Figure 3—figure supplement 1 does provide information on all donors with CPSF6 knock-down that were used in the imaging experiments. These were the donors with the numbers 4-7.

While this figure shows the distribution of CPSF6 signal intensities and thus confirms the knock-down, it also reveals the strong heterogeneity in CPSF6 levels even after knock-down. However, imaging experiments allowed selection of CPSF6-low cells for the analysis of HIV-1 RTC/PIC localization and composition. Therefore, providing overall knock-down efficiencies for the respective donor would be misleading since CPSF6-low cells were analyzed in all cases, and knock-down simply increased the population size of CPSF6-low cells.

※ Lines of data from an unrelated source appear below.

-- pv_equiv track=rewrite | github.com/joshuaNewman10/Algorithms | largestSquareSum/largestSquareSum.py | largest_sub_matrix_sum
-- ===== SOURCE A (Python) =====
-- def largest_sub_matrix_sum(matrix):
--     combos = []
--     height = len(matrix) -1
--     width = len(matrix) - 1
--
--     def inner_function(matrix, tl, br):
--         if (br[0] > width or br[1] > height):
--             return
--
--         combos.append((tl, br))
--
--         new_br = (br[0] + 1, br[1] + 1)
--         inner_function(matrix, tl, new_br)
--
--     for i in range(0, width):
--         for j in range(0, height):
--             inner_function(matrix, (i, j), (i, j))
--
--     # for index, combo in enumerate(combos):
--     #     combos[index] = sub_matrix_sum(matrix, combo[0], combo[1])
--     return combos
-- ===== SOURCE B (Python) =====
-- def largest_sub_matrix_sum(matrix):
--     n = len(matrix) - 1
--     return [((i, j), (i + k, j + k))
--             for i in range(n)
--             for j in range(n)
--             for k in range(n - max(i, j) + 1)]
-- ===== Notes on version B (the rewrite author's own statement) =====
-- stated objective: simpler
-- what changed: Replaced the recursive inner_function with a mutated accumulator list by a single closed-form triple comprehension: for each corner (i,j) the diagonal length n - max(i,j) + 1 is computed directly, so there is no recursion and no append loop.
import Mathlib
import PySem

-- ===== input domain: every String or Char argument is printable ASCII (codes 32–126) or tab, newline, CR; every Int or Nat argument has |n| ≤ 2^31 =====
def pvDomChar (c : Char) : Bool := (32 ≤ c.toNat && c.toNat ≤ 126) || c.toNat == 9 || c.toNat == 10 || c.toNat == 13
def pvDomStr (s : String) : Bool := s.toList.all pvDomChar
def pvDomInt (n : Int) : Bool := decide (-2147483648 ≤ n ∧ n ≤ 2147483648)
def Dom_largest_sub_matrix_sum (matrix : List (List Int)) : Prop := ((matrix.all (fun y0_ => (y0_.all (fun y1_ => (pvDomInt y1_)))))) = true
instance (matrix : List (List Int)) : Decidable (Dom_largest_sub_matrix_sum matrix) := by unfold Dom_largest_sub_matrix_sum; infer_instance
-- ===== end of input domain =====

-- B replaces A's recursive inner_function with a single closed-form comprehension (objective: simpler).

-- ===== PORT A =====
-- 'inner_function': appends (tl, br) and recurses with both br components incremented,
-- until br[0] > width or br[1] > height. combos is threaded as an accumulator.
def pvInnerA (width height : Int) (tl br : Int × Int)
    (combos : List ((Int × Int) × (Int × Int))) : List ((Int × Int) × (Int × Int)) :=
  if br.1 > width ∨ br.2 > height then combos
  else pvInnerA width height tl (br.1 + 1, br.2 + 1) (combos ++ [(tl, br)])
termination_by (width + 1 - br.1).toNat
decreasing_by
  rename_i h
  simp only [not_or, not_lt] at h
  omega

def largest_sub_matrix_sum (matrix : List (List Int)) : List ((Int × Int) × (Int × Int)) :=
  let height : Int := (matrix.length : Int) - 1
  let width : Int := (matrix.length : Int) - 1
  (PySem.List.pyRange 0 width 1).foldl (fun combos i =>
    (PySem.List.pyRange 0 height 1).foldl (fun combos j =>
      pvInnerA width height (i, j) (i, j) combos) combos) []

-- ===== PORT B =====
def largest_sub_matrix_sum_alt (matrix : List (List Int)) : List ((Int × Int) × (Int × Int)) :=
  let n : Int := (matrix.length : Int) - 1
  (PySem.List.pyRange 0 n 1).flatMap (fun i =>
    (PySem.List.pyRange 0 n 1).flatMap (fun j =>
      (PySem.List.pyRange 0 (n - max i j + 1) 1).map (fun k => ((i, j), (i + k, j + k)))))

-- ===== PRECONDITION & SPEC =====
def Spec_largest_sub_matrix_sum (matrix : List (List Int)) (out : List ((Int × Int) × (Int × Int))) : Prop := out = largest_sub_matrix_sum_alt matrix
instance (matrix : List (List Int)) (out : List ((Int × Int) × (Int × Int))) : Decidable (Spec_largest_sub_matrix_sum matrix out) := by unfold Spec_largest_sub_matrix_sum; infer_instance

-- ===== CLAIM (what is proved, stated in full; the proofs are below) =====
def Claim_equal_largest_sub_matrix_sum : Prop := ∀ (matrix : List (List Int)), Dom_largest_sub_matrix_sum matrix → Spec_largest_sub_matrix_sum matrix (largest_sub_matrix_sum matrix)

-- ===== LEMMAS AND PROOFS =====

-- the diagonal segment of corner pairs produced from (b1, b2), of length m
def pvSeg (tl : Int × Int) (b1 b2 : Int) (m : Nat) : List ((Int × Int) × (Int × Int)) :=
  (List.range m).map (fun (k : Nat) => (tl, (b1 + Int.ofNat k, b2 + Int.ofNat k)))

lemma pvSeg_succ (tl : Int × Int) (b1 b2 : Int) (m : Nat) :
    pvSeg tl b1 b2 (m + 1) = (tl, (b1, b2)) :: pvSeg tl (b1 + 1) (b2 + 1) m := by
  simp only [pvSeg, List.range_succ_eq_map, List.map_cons, List.map_map]
  congr 1
  · simp
  · apply List.map_congr_left
    intro k _
    simp [Function.comp, Prod.ext_iff]
    omega

lemma pvInnerA_eq_seg (w : Int) (tl : Int × Int) :
    ∀ (m : Nat) (b1 b2 : Int) (acc : List ((Int × Int) × (Int × Int))),
      (w + 1 - max b1 b2).toNat = m →
      pvInnerA w w tl (b1, b2) acc = acc ++ pvSeg tl b1 b2 m := by
  intro m
  induction m with
  | zero =>
    intro b1 b2 acc h
    unfold pvInnerA
    have hg : b1 > w ∨ b2 > w := by omega
    simp [hg, pvSeg]
  | succ m ih =>
    intro b1 b2 acc h
    unfold pvInnerA
    have hg : ¬ (b1 > w ∨ b2 > w) := by omega
    simp only [hg, if_false]
    rw [ih (b1 + 1) (b2 + 1) _ (by omega), pvSeg_succ]
    simp

lemma pyRange_map_eq_seg (w i j : Int) :
    (PySem.List.pyRange 0 (w - max i j + 1) 1).map (fun k => ((i, j), (i + k, j + k)))
      = pvSeg (i, j) i j (w + 1 - max i j).toNat := by
  rw [PySem.List.pyRange_one]
  simp only [List.map_map, pvSeg]
  have : (w - max i j + 1 - 0).toNat = (w + 1 - max i j).toNat := by omega
  rw [this]
  apply List.map_congr_left
  intro k _
  simp [Function.comp]

-- ===== VERDICT (by name: the statement is the Claim_ definition above) =====
theorem largest_sub_matrix_sum_spec : Claim_equal_largest_sub_matrix_sum := by
  intro matrix _
  unfold Spec_largest_sub_matrix_sum largest_sub_matrix_sum largest_sub_matrix_sum_alt
  simp only
  set n : Int := (matrix.length : Int) - 1 with hn
  have inner : ∀ (i : Int) (acc : List ((Int × Int) × (Int × Int))),
      (PySem.List.pyRange 0 n 1).foldl (fun combos j => pvInnerA n n (i, j) (i, j) combos) acc
        = acc ++ (PySem.List.pyRange 0 n 1).flatMap (fun j =>
            (PySem.List.pyRange 0 (n - max i j + 1) 1).map (fun k => ((i, j), (i + k, j + k)))) := by
    intro i acc
    rw [show (fun combos j => pvInnerA n n (i, j) (i, j) combos)
          = (fun combos j => combos ++ pvSeg (i, j) i j (n + 1 - max i j).toNat) from
        funext fun combos => funext fun j => pvInnerA_eq_seg n (i, j) _ i j combos rfl]
    rw [PySem.List.foldl_append_eq_flatMap]
    congr 1
    apply List.flatMap_congr
    intro j _
    exact (pyRange_map_eq_seg n i j).symm
  rw [show (fun combos i => (PySem.List.pyRange 0 n 1).foldl
          (fun combos j => pvInnerA n n (i, j) (i, j) combos) combos)
        = (fun combos i => combos ++ (PySem.List.pyRange 0 n 1).flatMap (fun j =>
            (PySem.List.pyRange 0 (n - max i j + 1) 1).map (fun k => ((i, j), (i + k, j + k))))) from
      funext fun combos => funext fun i => inner i combos]
  rw [PySem.List.foldl_append_eq_flatMap]
  simp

4) Cells express two major isoforms of LEDGF, p75 and p52, but only p75 interacts with HIV-1 integrase. It would therefore clarify things if "LEDGF" were amended to "LEDGF/p75" throughout. More significantly, the antibody being used detects both p52 and p75 and this should be noted. Unlike the work with CPSF6, the work with LEDGF/p75 lacks specificity controls through use of virus or cellular constructs that are known to be defective for the protein-protein interaction. LEDGIN/ALLINI inhibitors of LEDGF/p75-IN interaction could have been used for this. While the additional work is not critical, it is important to at least soften the tone of conclusions since both p52 and p75 would have been visualized in these experiments.

We thank the reviewers for this comment and have softened the conclusions accordingly. We now state that the antibody binds both isoforms, but that only p75 has been shown to interact with IN. Since the antibody is not specific for the p75 isoform, we have not altered the term to LEDGF/p75 when referring to the imaging results, however. As stated in the review, LEDGF was not the main focus of our work, and we have thus refrained from extensive controls in this case.